**TASK REQUIREMENTS:** Print, exactly as they appear, only the lines from the line that contains "by_cases h : name ∈ keys" through the end of the listing.

**RECORDED INFORMATION:**

-- pv_equiv track=rewrite | github.com/goralczm/Notedock | notedock/notedock.py | get_valid_name
-- ===== SOURCE A (Python) =====
-- from typing import Dict
--
-- def get_valid_name(d: Dict, name: str) -> str:
--     name_split = name.split(' ')
--     if name_split[-1].isnumeric():
--         original_name = ' '.join(name_split[:-1])
--     else:
--         original_name = name
--     index = 1
--     while name in list(d.keys()):
--         name = f'{original_name} {index}'
--         index += 1
--
--     return name
-- ===== SOURCE B (Python) =====
-- def get_valid_name(d, name):
--     name_split = name.split(' ')
--     if name_split[-1].isnumeric():
--         original_name = ' '.join(name_split[:-1])
--     else:
--         original_name = name
--     if name not in d:
--         return name
--     prefix = original_name + ' '
--     used = {key[len(prefix):] for key in d if key.startswith(prefix)}
--     i = 1
--     while str(i) in used:
--         i += 1
--     return prefix + str(i)
-- ===== Notes on version B (the rewrite author's own statement) =====
-- stated objective: alternative
-- what changed: Instead of regenerating candidate names and re-scanning the dict's key list for each one, B makes a single pass over the keys collecting the suffixes after 'original_name ' into a set, then returns the first index i whose str(i) is not in that set.
import Mathlib
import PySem

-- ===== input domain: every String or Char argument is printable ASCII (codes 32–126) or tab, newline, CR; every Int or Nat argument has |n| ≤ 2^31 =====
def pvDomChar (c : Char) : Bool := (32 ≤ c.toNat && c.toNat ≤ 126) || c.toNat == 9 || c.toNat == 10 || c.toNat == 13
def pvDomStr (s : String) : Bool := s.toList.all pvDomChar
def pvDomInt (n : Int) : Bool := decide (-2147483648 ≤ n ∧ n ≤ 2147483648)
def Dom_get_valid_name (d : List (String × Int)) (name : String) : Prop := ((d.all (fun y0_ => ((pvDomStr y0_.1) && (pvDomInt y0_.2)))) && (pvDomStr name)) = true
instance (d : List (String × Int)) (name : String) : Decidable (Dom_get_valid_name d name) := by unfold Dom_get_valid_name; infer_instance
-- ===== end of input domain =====

-- B replaces A's retry loop (regenerate a candidate, rescan the key list) by one pass over the
-- keys collecting the suffixes after 'original_name ' into a set, then taking the first free index.

-- ===== PORT A =====
-- A's while loop; fuel d.length + 2 is always sufficient: the candidates 'orig i' are pairwise
-- distinct, so at most |keys| of them (plus the initial name) can test positive.
def pvALoop (keys : List String) (orig : String) : String → Int → Nat → String
  | name, _, 0 => name
  | name, index, fuel+1 =>
    if name ∈ keys then
      pvALoop keys orig (orig ++ " " ++ PySem.Int.toStr index) (index + 1) fuel
    else name

def get_valid_name (d : List (String × Int)) (name : String) : String :=
  let name_split := (PySem.Str.split? name " ").getD []   -- sep " " ≠ "": split? is never none
  let original_name :=
    -- name.split(' ') is never empty, so pyGet? (-1) is never none; Python's isnumeric
    -- coincides with isdigit on the printable-ASCII domain
    if PySem.Str.strIsdigit ((PySem.List.pyGet? name_split (-1)).getD "") then
      PySem.Str.join " " (PySem.List.slice name_split none (some (-1)))
    else name
  pvALoop ((PySem.Dict.mk d).keys) original_name name 1 (d.length + 2)

-- ===== PORT B =====
-- B's gap-scan loop; fuel d.length + 1 is always sufficient: used holds at most |keys| strings.
def pvBLoop (used : PySem.Set String) : Int → Nat → Int
  | i, 0 => i
  | i, fuel+1 =>
    if PySem.Set.contains used (PySem.Int.toStr i) then pvBLoop used (i + 1) fuel else i

def get_valid_name_alt (d : List (String × Int)) (name : String) : String :=
  let name_split := (PySem.Str.split? name " ").getD []   -- sep " " ≠ "": split? is never none
  let original_name :=
    if PySem.Str.strIsdigit ((PySem.List.pyGet? name_split (-1)).getD "") then
      PySem.Str.join " " (PySem.List.slice name_split none (some (-1)))
    else name
  if (PySem.Dict.mk d).contains name = false then name
  else
    let pre := original_name ++ " "
    let used : PySem.Set String :=
      PySem.Set.ofList
        ((((PySem.Dict.mk d).keys).filter (fun k => PySem.Str.startswith k pre)).map
          (fun k => PySem.Str.slice k (some (PySem.Str.len pre)) none))
    pre ++ PySem.Int.toStr (pvBLoop used 1 (d.length + 1))

-- ===== PRECONDITION & SPEC =====
def Spec_get_valid_name (d : List (String × Int)) (name : String) (out : String) : Prop := out = get_valid_name_alt d name
instance (d : List (String × Int)) (name : String) (out : String) : Decidable (Spec_get_valid_name d name out) := by unfold Spec_get_valid_name; infer_instance

-- ===== CLAIM (what is proved, stated in full; the proofs are below) =====
def Claim_equal_get_valid_name : Prop := ∀ (d : List (String × Int)) (name : String), Dom_get_valid_name d name → Spec_get_valid_name d name (get_valid_name d name)

-- ===== LEMMAS AND PROOFS =====

-- a key equals pre ++ s iff it starts with pre and its tail slice is s
theorem pv_key_decomp (k pre s : String) :
    (PySem.Str.startswith k pre = true ∧ PySem.Str.slice k (some (PySem.Str.len pre)) none = s)
      ↔ k = pre ++ s := by
  rw [PySem.Str.startswith_eq,
    ← @String.toList_inj (PySem.Str.slice k (some (PySem.Str.len pre)) none) s,
    PySem.Str.toList_slice, PySem.Str.len_eq, PySem.Chars.startswith_iff]
  have hsl : PySem.Chars.slice k.toList (some (pre.toList.length : Int)) none
      = k.toList.drop pre.toList.length := by
    show PySem.List.slice _ _ _ = _
    rw [PySem.List.slice_from k.toList (Int.natCast_nonneg _)]
    simp
  rw [hsl]
  constructor
  · rintro ⟨⟨t, ht⟩, hdrop⟩
    rw [← ht] at hdrop
    simp at hdrop
    apply String.toList_inj.mp
    rw [String.toList_append, ← ht, hdrop]
  · rintro h
    subst h
    rw [String.toList_append]
    exact ⟨⟨s.toList, rfl⟩, by simp⟩

-- membership of a candidate among the keys matches membership of its suffix in B's set
theorem pv_mem_equiv (keys : List String) (pre : String) (j : Int) :
    (pre ++ PySem.Int.toStr j) ∈ keys ↔
      PySem.Set.contains
        (PySem.Set.ofList ((keys.filter (fun k => PySem.Str.startswith k pre)).map
          (fun k => PySem.Str.slice k (some (PySem.Str.len pre)) none)))
        (PySem.Int.toStr j) = true := by
  rw [PySem.Set.contains_iff, PySem.Set.mem_ofList, List.mem_map]
  constructor
  · intro h
    refine ⟨pre ++ PySem.Int.toStr j, ?_, ?_⟩
    · rw [List.mem_filter]
      exact ⟨h, ((pv_key_decomp _ pre _).mpr rfl).1⟩
    · exact ((pv_key_decomp _ pre _).mpr rfl).2
  · rintro ⟨k, hk, hs⟩
    rw [List.mem_filter] at hk
    have := (pv_key_decomp k pre (PySem.Int.toStr j)).mp ⟨hk.2, hs⟩
    rw [← this]
    exact hk.1

-- the two loops advance in lockstep
theorem pv_lockstep (keys : List String) (orig : String) (used : PySem.Set String)
    (H : ∀ j : Int, ((orig ++ " ") ++ PySem.Int.toStr j) ∈ keys ↔
          PySem.Set.contains used (PySem.Int.toStr j) = true) :
    ∀ (fuel : Nat) (i : Int),
      pvALoop keys orig ((orig ++ " ") ++ PySem.Int.toStr i) (i + 1) fuel
        = (orig ++ " ") ++ PySem.Int.toStr (pvBLoop used i fuel) := by
  intro fuel
  induction fuel with
  | zero => intro i; rfl
  | succ fuel ih =>
    intro i
    rw [pvALoop, pvBLoop]
    by_cases h : ((orig ++ " ") ++ PySem.Int.toStr i) ∈ keys
    · rw [if_pos h, if_pos ((H i).mp h)]
      exact ih (i + 1)
    · rw [if_neg h, if_neg (fun hc => h ((H i).mpr hc))]

-- ===== VERDICT (by name: the statement is the Claim_ definition above) =====
theorem get_valid_name_spec : Claim_equal_get_valid_name := by
  intro d name _
  unfold Spec_get_valid_name get_valid_name get_valid_name_alt
  set keys := (PySem.Dict.mk d).keys with hkeys
  set orig := (if PySem.Str.strIsdigit ((PySem.List.pyGet? ((PySem.Str.split? name " ").getD []) (-1)).getD "") then
      PySem.Str.join " " (PySem.List.slice ((PySem.Str.split? name " ").getD []) none (some (-1)))
    else name) with horig
  by_cases h : name ∈ keys
  · have hc : (PySem.Dict.mk d).contains name = true :=
      (PySem.Dict.contains_iff_mem_keys _ _).mpr h
    rw [if_neg (by simp [hc])]
    show pvALoop keys orig name 1 (d.length + 1 + 1) = _
    rw [pvALoop, if_pos h]
    exact pv_lockstep keys orig _ (fun j => pv_mem_equiv keys (orig ++ " ") j) (d.length + 1) 1
  · have hc : (PySem.Dict.mk d).contains name = false := by
      by_contra hcn
      exact h ((PySem.Dict.contains_iff_mem_keys _ _).mp (by simpa using hcn))
    rw [if_pos (by simp [hc])]
    show pvALoop keys orig name 1 (d.length + 1 + 1) = name
    rw [pvALoop, if_neg h]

**RESULT BELOW:**
  by_cases h : name ∈ keys
  · have hc : (PySem.Dict.mk d).contains name = true :=
      (PySem.Dict.contains_iff_mem_keys _ _).mpr h
    rw [if_neg (by simp [hc])]
    show pvALoop keys orig name 1 (d.length + 1 + 1) = _
    rw [pvALoop, if_pos h]
    exact pv_lockstep keys orig _ (fun j => pv_mem_equiv keys (orig ++ " ") j) (d.length + 1) 1
  · have hc : (PySem.Dict.mk d).contains name = false := by
      by_contra hcn
      exact h ((PySem.Dict.contains_iff_mem_keys _ _).mp (by simpa using hcn))
    rw [if_pos (by simp [hc])]
    show pvALoop keys orig name 1 (d.length + 1 + 1) = name
    rw [pvALoop, if_neg h]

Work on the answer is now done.